La Medicina Lejos de Casa: Ser Estudiante Foráneo en la Carrera de Medicina

La Medicina Lejos de Casa: Ser Estudiante Foráneo en la Carrera de Medicina

Por: Eros De La Cruz y Flores, Ana Sofía Calderón Ruiz y Luis Ángel Villarreal de la Cerda.
Estudiantes de la Facultad de Medicina Unidad Saltillo U.A. de C.

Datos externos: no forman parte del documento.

-- pv_equiv track=rewrite | github.com/makeitr3al/trading-agent | utils/journal_table.py | _lifecycle_phase_from_entries
-- ===== SOURCE A (Python) =====
-- from typing import Any
--
-- def _lifecycle_phase_from_entries(group: list[dict[str, Any]]) -> str:
--     has_closed = any(e.get("entry_type") == "trade" and e.get("status") == "closed" for e in group)
--     if has_closed:
--         return "closed"
--     has_filled = any(e.get("entry_type") == "trade" and e.get("status") == "filled" for e in group)
--     if has_filled:
--         return "open"
--     has_order = any(e.get("entry_type") == "order" for e in group)
--     if has_order:
--         return "pending_order"
--     return "signal_only"
-- ===== SOURCE B (Python) =====
-- def _lifecycle_phase_from_entries(group: list) -> str:
--     has_closed = has_filled = has_order = False
--     for e in group:
--         et = e.get("entry_type")
--         if et == "trade":
--             st = e.get("status")
--             if st == "closed":
--                 has_closed = True
--             elif st == "filled":
--                 has_filled = True
--         elif et == "order":
--             has_order = True
--     if has_closed:
--         return "closed"
--     if has_filled:
--         return "open"
--     if has_order:
--         return "pending_order"
--     return "signal_only"
-- ===== Notes on version B (the rewrite author's own statement) =====
-- stated objective: alternative
-- what changed: B replaces A's three separate any()-scans over the group with a single pass that accumulates three boolean flags (has_closed/has_filled/has_order) followed by one precedence decision.
import Mathlib
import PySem

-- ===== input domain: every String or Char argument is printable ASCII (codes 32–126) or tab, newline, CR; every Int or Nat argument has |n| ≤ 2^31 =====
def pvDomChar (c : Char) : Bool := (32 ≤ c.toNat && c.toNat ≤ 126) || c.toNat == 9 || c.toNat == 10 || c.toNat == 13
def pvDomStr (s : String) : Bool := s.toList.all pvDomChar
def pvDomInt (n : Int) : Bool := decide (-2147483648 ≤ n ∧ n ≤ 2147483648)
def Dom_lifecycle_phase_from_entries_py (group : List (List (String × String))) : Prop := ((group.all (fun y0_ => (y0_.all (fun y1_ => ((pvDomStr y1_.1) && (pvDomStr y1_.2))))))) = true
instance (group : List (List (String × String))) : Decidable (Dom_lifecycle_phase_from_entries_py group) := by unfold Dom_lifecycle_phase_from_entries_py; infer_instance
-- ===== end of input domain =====

-- ===== PORT A =====
-- B differs from A only in traversal strategy; header: B makes a single pass with three flags instead of A's three any() scans (alternative decomposition, same cost).
-- e.get(k) on the dict e (built from the association list, later duplicates overwriting)
def pvGet (e : List (String × String)) (k : String) : Option String :=
  (PySem.Dict.ofList e).get? k

def lifecycle_phase_from_entries_py (group : List (List (String × String))) : String :=
  let has_closed := group.any (fun e => (pvGet e "entry_type" == some "trade") && (pvGet e "status" == some "closed"))
  if has_closed then "closed" else
  let has_filled := group.any (fun e => (pvGet e "entry_type" == some "trade") && (pvGet e "status" == some "filled"))
  if has_filled then "open" else
  let has_order := group.any (fun e => pvGet e "entry_type" == some "order")
  if has_order then "pending_order" else "signal_only"

-- ===== PORT B =====
-- one loop step of B: update the three flags from one entry, mirroring Source B's branch order
def pvStep (acc : Bool × Bool × Bool) (e : List (String × String)) : Bool × Bool × Bool :=
  let et := pvGet e "entry_type"
  if et == some "trade" then
    let st := pvGet e "status"
    if st == some "closed" then (true, acc.2.1, acc.2.2)
    else if st == some "filled" then (acc.1, true, acc.2.2)
    else acc
  else if et == some "order" then (acc.1, acc.2.1, true)
  else acc

def lifecycle_phase_from_entries_py_alt (group : List (List (String × String))) : String :=
  let flags := group.foldl pvStep (false, false, false)
  if flags.1 then "closed"
  else if flags.2.1 then "open"
  else if flags.2.2 then "pending_order"
  else "signal_only"

-- ===== PRECONDITION & SPEC =====
def Spec_lifecycle_phase_from_entries_py (group : List (List (String × String))) (out : String) : Prop := out = lifecycle_phase_from_entries_py_alt group
instance (group : List (List (String × String))) (out : String) : Decidable (Spec_lifecycle_phase_from_entries_py group out) := by unfold Spec_lifecycle_phase_from_entries_py; infer_instance

-- ===== CLAIM (what is proved, stated in full; the proofs are below) =====
def Claim_equal_lifecycle_phase_from_entries_py : Prop := ∀ (group : List (List (String × String))), Dom_lifecycle_phase_from_entries_py group → Spec_lifecycle_phase_from_entries_py group (lifecycle_phase_from_entries_py group)

-- ===== LEMMAS AND PROOFS =====
-- the three predicates A scans for
def pvPC (e : List (String × String)) : Bool :=
  (pvGet e "entry_type" == some "trade") && (pvGet e "status" == some "closed")
def pvPF (e : List (String × String)) : Bool :=
  (pvGet e "entry_type" == some "trade") && (pvGet e "status" == some "filled")
def pvPO (e : List (String × String)) : Bool :=
  pvGet e "entry_type" == some "order"

-- one step of B ORs each flag with the corresponding predicate
theorem pvStep_eq (acc : Bool × Bool × Bool) (e : List (String × String)) :
    pvStep acc e = (acc.1 || pvPC e, acc.2.1 || pvPF e, acc.2.2 || pvPO e) := by
  unfold pvStep pvPC pvPF pvPO
  cases h1 : (pvGet e "entry_type" == some "trade") <;>
  cases h2 : (pvGet e "status" == some "closed") <;>
  cases h3 : (pvGet e "status" == some "filled") <;>
  cases h4 : (pvGet e "entry_type" == some "order") <;>
  simp_all [beq_iff_eq]

-- B's fold computes exactly the three any()-results of A
theorem pvFold_eq (group : List (List (String × String))) (acc : Bool × Bool × Bool) :
    group.foldl pvStep acc = (acc.1 || group.any pvPC, acc.2.1 || group.any pvPF, acc.2.2 || group.any pvPO) := by
  induction group generalizing acc with
  | nil => simp
  | cons e rest ih =>
    simp only [List.foldl_cons, List.any_cons, pvStep_eq, ih]
    simp [Bool.or_assoc]

-- ===== VERDICT (by name: the statement is the Claim_ definition above) =====
theorem lifecycle_phase_from_entries_py_spec : Claim_equal_lifecycle_phase_from_entries_py := by
  intro group _
  unfold Spec_lifecycle_phase_from_entries_py lifecycle_phase_from_entries_py lifecycle_phase_from_entries_py_alt
  rw [pvFold_eq]
  simp only [Bool.false_or]
  show _ = (if group.any pvPC then _ else if group.any pvPF then _ else if group.any pvPO then _ else _)
  unfold pvPC pvPF pvPO
  rfl
-- pv_equiv track=rewrite | github.com/anant9/LeadGeneration | app/utils/helpers.py | normalize_results_consistency
-- ===== SOURCE A (Python) =====
-- from typing import List, Dict, Any
--
-- def normalize_results_consistency(results: List[Dict[str, Any]], limited_fields: List[str] = None) -> List[Dict[str, Any]]:
--     """
--     Normalize results to ensure field consistency across all records.
--
--     For every field that appears in ANY record, ensure it appears in ALL records.
--     If a field is missing in a record, it's added with a null value.
--
--     Args:
--         results: List of result dictionaries
--         limited_fields: Optional list of fields to include. If provided, only these fields are returned,
--                        and only fields with at least one non-null value across all records are kept.
--
--     Returns:
--         List of normalized results with consistent fields across all records
--     """
--     if not results:
--         return results
--
--     # If limited_fields specified, filter to only those fields first
--     if limited_fields:
--         results = [{k: result.get(k) for k in limited_fields} for result in results]
--
--         # Find which limited fields have at least one non-null value
--         fields_with_data = set()
--         for result in results:
--             for key, value in result.items():
--                 if value is not None:
--                     fields_with_data.add(key)
--
--         # Filter results to only include fields that have data
--         results = [{k: v for k, v in result.items() if k in fields_with_data} for result in results]
--
--     # Collect all unique keys across all results
--     all_keys = set()
--     for result in results:
--         all_keys.update(result.keys())
--
--     # Normalize each result to have all keys
--     normalized_results = []
--     for result in results:
--         normalized = {}
--         for key in all_keys:
--             normalized[key] = result.get(key, None)
--         normalized_results.append(normalized)
--
--     return normalized_results
-- ===== SOURCE B (Python) =====
-- def normalize_results_consistency(results, limited_fields=None):
--     if not results:
--         return results
--     if limited_fields:
--         keys = [k for k in dict.fromkeys(limited_fields)
--                 if any(r.get(k) is not None for r in results)]
--     else:
--         keys = list(dict.fromkeys(k for r in results for k in r))
--     return [{k: r.get(k) for k in keys} for r in results]
-- ===== Notes on version B (the rewrite author's own statement) =====
-- stated objective: simpler
-- what changed: B computes the final key list once up front (deduped limited_fields filtered by any-non-null, or the union of all record keys) and shapes every record in a single comprehension, replacing A's project/scan-for-data/re-filter/collect-keys pipeline over intermediate dicts.
import Mathlib
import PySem
-- ---------- B side ----------

-- the DP table B maintains for a suffix `rest`
def tbl (W : Int) (rest : List Int) (pos : Int) : List Int :=
  (List.range (min rest.length W.toNat + 1)).map (fun (j : Nat) => gAux rest pos (j : Int))

theorem length_tbl (W : Int) (rest : List Int) (pos : Int) :
    (tbl W rest pos).length = min rest.length W.toNat + 1 := by
  simp [tbl]

theorem getD_tbl (W : Int) (rest : List Int) (pos : Int) (i : Int)
    (h0 : 0 ≤ i) (h1 : i < (min rest.length W.toNat + 1 : Int)) :
    PySem.List.pyGetD (tbl W rest pos) i 0 = gAux rest pos i := by
  have hlen : i < ((tbl W rest pos).length : Int) := by rw [length_tbl]; push_cast; omega
  rw [PySem.List.pyGetD_eq_getElem _ _ h0 hlen]
  have hi : i.toNat < (List.range (min rest.length W.toNat + 1)).length := by simp; omega
  simp only [tbl]
  rw [List.getElem_map, List.getElem_range]
  congr 1
  omega

theorem foldl_pair_append (l : List Int) (f g : Int → Int) :
    ∀ (a b : List Int),
      (l.foldl (fun (nd : List Int × List Int) j => (nd.1 ++ [f j], nd.2 ++ [g j])) (a, b))
      = (a ++ l.map f, b ++ l.map g) := by
  induction l with
  | nil => intro a b; simp
  | cons x t ih => intro a b; simp [ih]

theorem cell_eq (W : Int) (hW : 0 ≤ W) (s : Int) (rest : List Int) (pos qos : Int)
    (hpq : (if pos = 2 then (1 : Int) else 2) = qos) (k : Nat)
    (hk : (k : Int) < min ((min rest.length W.toNat + 1 : Nat) : Int) W + 1) :
    (if 0 < (k : Int) then
        max ((if s = pos then (1 : Int) else 0) + PySem.List.pyGetD (tbl W rest pos)
              (if (k : Int) < ((min rest.length W.toNat + 1 : Nat) : Int) - 1 then (k : Int)
               else ((min rest.length W.toNat + 1 : Nat) : Int) - 1) 0)
            ((if s = pos then (0 : Int) else 1) + PySem.List.pyGetD (tbl W rest qos) ((k : Int) - 1) 0)
      else (if s = pos then (1 : Int) else 0) + PySem.List.pyGetD (tbl W rest pos)
              (if (k : Int) < ((min rest.length W.toNat + 1 : Nat) : Int) - 1 then (k : Int)
               else ((min rest.length W.toNat + 1 : Nat) : Int) - 1) 0)
    = gAux (s :: rest) pos (k : Int) := by
  have hcast : (W.toNat : Int) = W := Int.toNat_of_nonneg hW
  have hc : (if (k : Int) < ((min rest.length W.toNat + 1 : Nat) : Int) - 1 then (k : Int)
             else ((min rest.length W.toNat + 1 : Nat) : Int) - 1)
      = min (k : Int) ((min rest.length W.toNat : Nat) : Int) := by
    split_ifs <;> push_cast at * <;> omega
  rw [hc, getD_tbl W rest pos _ (by push_cast; omega) (by push_cast at hk ⊢; omega)]
  rw [gAux_congr rest pos (min (k : Int) ((min rest.length W.toNat : Nat) : Int)) (k : Int)
      (by push_cast at hk ⊢; omega)]
  simp only [gAux, hpq]
  by_cases h0 : 0 < (k : Int)
  · rw [if_pos h0, if_pos h0,
      getD_tbl W rest qos ((k : Int) - 1) (by omega) (by push_cast at hk ⊢; omega)]
    by_cases hs : s = pos <;> simp [hs, eq_comm]
  · rw [if_neg h0, if_neg h0]
    by_cases hs : s = pos <;> simp [hs, eq_comm]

“Llevo años cuidando a este niño, viendo que se sienta amado, que se sienta aceptado donde sea que quiera estar. O si quiere salir al mundo para hacer cosas espectaculares. Pero lo que más me preocupa es que ellos no te cuiden como nosotros, o que no te animen como nosotros. Así que hagamos un trato: vayas a donde vayas, tienes que prometerme que vas a cuidar a ese niño por mí, y que nunca olvides de dónde proviene. Que nunca dejes que nadie, en todos esos lugares elegantes donde va a estar, le diga que no pertenece ahí. Y que, cuando vuelva a casa, llegue a tiempo… prométemelo, Miles. Tan solo… no te pierdas.”
— Rio Morales
(Spider-Man: Across the Spider-Verse)

Ser estudiante de medicina implica mucho más que asistir a clases o memorizar libros extensos; es una experiencia que transforma por completo la forma de vivir. Detrás de cada bata blanca hay jornadas interminables de estudio, desvelos, exámenes, guardias y un compromiso constante con el aprendizaje. La carrera exige una dedicación que rebasa los límites del horario académico: noches sin dormir para preparar exámenes, fines de semana ocupados en prácticas clínicas o repasos, y la renuncia temporal a momentos personales o familiares.

A esta carga académica se suman múltiples factores de riesgo que afectan la salud física y mental del estudiante. Y ahora, ¿Qué pasaría si a todo esto le sumamos una situación por la que atraviesan muchos estudiantes? Estar lejos de casa…

¿Por qué viajar de una ciudad a otra? ¿Por qué estudiar en un lugar donde no está mi familia? ¿Por qué emigrar?

En la Facultad de Medicina Unidad Saltillo de la Universidad Autónoma de Coahuila, una gran parte de los alumnos llega desde distintos municipios e incluso desde otros estados del país, con un mismo propósito: convertirse en médicos. Sin embargo, el camino no es fácil. Además de la exigencia académica, muchos de estos jóvenes deben asumir responsabilidades que antes tal vez compartían con su familia: cocinar, lavar, limpiar, administrar su dinero, cuidar su salud y, sobre todo, aprender a sobrellevar la distancia emocional de su hogar.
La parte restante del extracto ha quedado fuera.